◆ **Record set**:
-- pv_equiv track=rewrite | github.com/HypnoSphynx/BRAC_University_CS | CSE421/Lab 03/TASK 2/server.py | count_vowles
-- ===== SOURCE A (Python) =====
-- def count_vowles(message):
--     vowels = "AEIOUaeiou"
--     count = 0
--     for char in message:
--         if char in vowels:
--             count += 1
--
--     if count == 0:
--         return "Not Enough Vowels"
--     elif count<=2:
--         return "Enough Vowels I guess"
--     elif count>2:
--         return "Too many vowels"
-- ===== SOURCE B (Python) =====
-- def count_vowles(message):
--     # Build a full character-frequency table once, then sum the fixed vowel keys.
--     freq = {}
--     for ch in message:
--         freq[ch] = freq.get(ch, 0) + 1
--     count = sum(freq.get(v, 0) for v in "AEIOUaeiou")
--     if count == 0:
--         return "Not Enough Vowels"
--     elif count <= 2:
--         return "Enough Vowels I guess"
--     elif count > 2:
--         return "Too many vowels"
-- ===== Notes on version B (the rewrite author's own statement) =====
-- stated objective: alternative
-- what changed: B builds a frequency table of all characters in one pass and then sums the counts of the ten fixed vowel keys, instead of testing every message character for vowel membership inside the loop.
import Mathlib
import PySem

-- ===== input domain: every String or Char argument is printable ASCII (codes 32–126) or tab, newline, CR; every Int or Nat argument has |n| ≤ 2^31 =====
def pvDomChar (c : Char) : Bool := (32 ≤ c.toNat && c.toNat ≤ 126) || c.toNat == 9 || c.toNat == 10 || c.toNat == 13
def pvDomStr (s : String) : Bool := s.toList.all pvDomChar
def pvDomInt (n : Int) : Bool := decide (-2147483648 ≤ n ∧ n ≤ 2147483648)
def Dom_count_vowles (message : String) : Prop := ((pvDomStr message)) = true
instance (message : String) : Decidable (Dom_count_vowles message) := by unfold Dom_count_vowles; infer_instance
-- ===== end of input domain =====

-- B builds a character-frequency table in one pass and sums the ten fixed vowel keys,
-- instead of testing each message character for vowel membership (objective: alternative).

-- ===== PORT A =====
-- literal port of A: one pass over the message, counting characters that are vowels,
-- then the three-way bucket chain (the final `elif count > 2` is exhaustive, so it is the else).
def count_vowles (message : String) : String :=
  let vowels : List Char := "AEIOUaeiou".toList
  let count : Int := message.toList.foldl (fun n c => if vowels.contains c then n + 1 else n) 0
  if count = 0 then "Not Enough Vowels"
  else if count ≤ 2 then "Enough Vowels I guess"
  else "Too many vowels"

-- ===== PORT B =====
-- port of B: build freq = {ch: multiplicity} over the whole message, then
-- count = sum of freq.get(v, 0) over the fixed vowel keys; same bucket chain.
def count_vowles_alt (message : String) : String :=
  let freq : PySem.Dict Char Int :=
    message.toList.foldl (fun d c => d.insert c (d.getD c 0 + 1)) PySem.Dict.empty
  let count : Int := "AEIOUaeiou".toList.foldl (fun a v => a + freq.getD v 0) 0
  if count = 0 then "Not Enough Vowels"
  else if count ≤ 2 then "Enough Vowels I guess"
  else "Too many vowels"

-- ===== PRECONDITION & SPEC =====
def Spec_count_vowles (message : String) (out : String) : Prop := out = count_vowles_alt message
instance (message : String) (out : String) : Decidable (Spec_count_vowles message out) := by unfold Spec_count_vowles; infer_instance

-- ===== CLAIM (what is proved, stated in full; the proofs are below) =====
def Claim_equal_count_vowles : Prop := ∀ (message : String), Dom_count_vowles message → Spec_count_vowles message (count_vowles message)

-- ===== LEMMAS AND PROOFS =====

-- A's loop is a countP.
theorem pv_foldl_count (vs : List Char) :
    ∀ (l : List Char) (n : Int),
      l.foldl (fun n c => if vs.contains c then n + 1 else n) n
        = n + (l.countP (fun c => vs.contains c) : Int) := by
  intro l
  induction l with
  | nil => intro n; simp
  | cons c t ih =>
    intro n
    simp only [List.foldl_cons, List.countP_cons, ih]
    cases h : vs.contains c <;> simp [h] <;> omega

-- B's sum over the vowel keys is a countP too (needs the vowel list to be duplicate-free).
theorem pv_split_countP (a : Char) (vs : List Char) (ha : vs.contains a = false) :
    ∀ l : List Char,
      l.countP (fun c => (a :: vs).contains c)
        = l.count a + l.countP (fun c => vs.contains c) := by
  intro l
  induction l with
  | nil => simp
  | cons c t ih =>
    rw [List.countP_cons, List.countP_cons, List.count_cons, ih,
        show ((a :: vs).contains c) = ((c == a) || vs.contains c) from List.contains_cons]
    by_cases h1 : c = a
    · subst h1
      rw [ha]
      simp
      omega
    · rw [show (c == a) = false from by simp [h1]]
      cases h2 : vs.contains c <;> simp <;> omega

theorem pv_foldl_sum_counts :
    ∀ (vs : List Char), vs.Nodup → ∀ (l : List Char) (a : Int),
      vs.foldl (fun a v => a + (l.count v : Int)) a
        = a + (l.countP (fun c => vs.contains c) : Int) := by
  intro vs
  induction vs with
  | nil => intro _ l a; simp
  | cons v vs ih =>
    intro hnd l a
    have hv : vs.contains v = false := by
      simp only [List.nodup_cons] at hnd
      simpa using hnd.1
    simp only [List.foldl_cons]
    rw [ih (by simp_all [List.nodup_cons]) l, pv_split_countP v vs hv l]
    push_cast; ring

-- the two counts agree
theorem pv_counts_eq (l : List Char) :
    l.foldl (fun n c => if ("AEIOUaeiou".toList).contains c then n + 1 else n) (0 : Int)
      = ("AEIOUaeiou".toList).foldl
          (fun a v => a + ((l.foldl (fun d c => d.insert c (d.getD c 0 + 1)) PySem.Dict.empty).getD v 0)) (0 : Int) := by
  have hfreq : ∀ v : Char,
      (l.foldl (fun d c => d.insert c (d.getD c 0 + 1)) PySem.Dict.empty).getD v 0
        = (l.count v : Int) := by
    intro v
    rw [PySem.Dict.getD_foldl_insert_add_one]
    simp [PySem.Dict.getD_empty]
  have h2 : ("AEIOUaeiou".toList).foldl
      (fun a v => a + ((l.foldl (fun d c => d.insert c (d.getD c 0 + 1)) PySem.Dict.empty).getD v 0)) (0 : Int)
      = ("AEIOUaeiou".toList).foldl (fun a v => a + (l.count v : Int)) (0 : Int) := by
    apply PySem.List.foldl_congr_mem
    intro a v _; rw [hfreq]
  rw [h2, pv_foldl_count, pv_foldl_sum_counts "AEIOUaeiou".toList (by decide) l]

-- ===== VERDICT (by name: the statement is the Claim_ definition above) =====
theorem count_vowles_spec : Claim_equal_count_vowles := by
  intro message _
  show count_vowles message = count_vowles_alt message
  unfold count_vowles count_vowles_alt
  simp only
  rw [pv_counts_eq message.toList]
-- pv_equiv track=rewrite | github.com/naimulhq/recruiting-exercises | src/InventoryAllocator.py | getInventoryWithinString
-- ===== SOURCE A (Python) =====
-- def getInventoryWithinString(inventoryString):
--     inventoryIndex = inventoryString.find("inventory:") + 11 # Retrieves the beginning index and add by 11 to get beginning of inventory
--     endIndex = inventoryString.find("}", inventoryIndex) # Get index of where inventory ends
--     inventoryString = inventoryString[inventoryIndex:endIndex] # Get string which contains all the inventory
--     # Item will hold item and value will hold amount of specific item
--     item = []
--     value = []
--     # Use a while loop to extract the item name and amount from string
--     initialIndex = 0
--     currentIndex = 0
--     while(currentIndex != len(inventoryString)): # If a closing brace occurs, this indicates end of first string
--         if(inventoryString[currentIndex] == ':'): # If a colon occurs, indicates end of item name and beginning of total number of ordered item
--             item.append(inventoryString[initialIndex:currentIndex])
--             initialIndex = currentIndex + 1 # We want initialIndex to start after colon
--             currentIndex += 1 # We want currentIndex to start after colon
--         elif(inventoryString[currentIndex] == ","): # If a comma occurs, this indicates that there are more items being ordered.
--             value.append(inventoryString[initialIndex:currentIndex])
--             initialIndex = currentIndex + 1 # We want initialIndex to start after comma
--             currentIndex += 1 # We want currentIndex to start after comma
--         else:
--             currentIndex += 1 # If none of the above occurs, increase currentIndex by 1
--     value.append(inventoryString[initialIndex:currentIndex]) # This ensures last value is obtained since the loop is exited after a closing brace
--     return item, value
-- ===== SOURCE B (Python) =====
-- def getInventoryWithinString(inventoryString):
--     inventoryIndex = inventoryString.find("inventory:") + 11
--     endIndex = inventoryString.find("}", inventoryIndex)
--     content = inventoryString[inventoryIndex:endIndex]
--     item = []
--     value = []
--     for segment in content.split(','):
--         parts = segment.split(':')
--         item.extend(parts[:-1])
--         value.append(parts[-1])
--     return item, value
-- ===== Notes on version B (the rewrite author's own statement) =====
-- stated objective: simpler
-- what changed: Replaced A's manual character-by-character index scan (initialIndex/currentIndex bookkeeping with explicit slicing) by a two-level split: split the extracted content on the comma separator into segments, then split each segment on the colon separator, taking all-but-last parts as items and the last as the value. (same O(n) work, but the per-character Python loop is replaced by C-implemented str.split passes)
import Mathlib
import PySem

◆ **Directions**:
In the material above, please find every line that includes the word "same" and copy it.

◆ **Response for this exercise**:
-- count = sum of freq.get(v, 0) over the fixed vowel keys; same bucket chain.
-- what changed: Replaced A's manual character-by-character index scan (initialIndex/currentIndex bookkeeping with explicit slicing) by a two-level split: split the extracted content on the comma separator into segments, then split each segment on the colon separator, taking all-but-last parts as items and the last as the value. (same O(n) work, but the per-character Python loop is replaced by C-implemented str.split passes)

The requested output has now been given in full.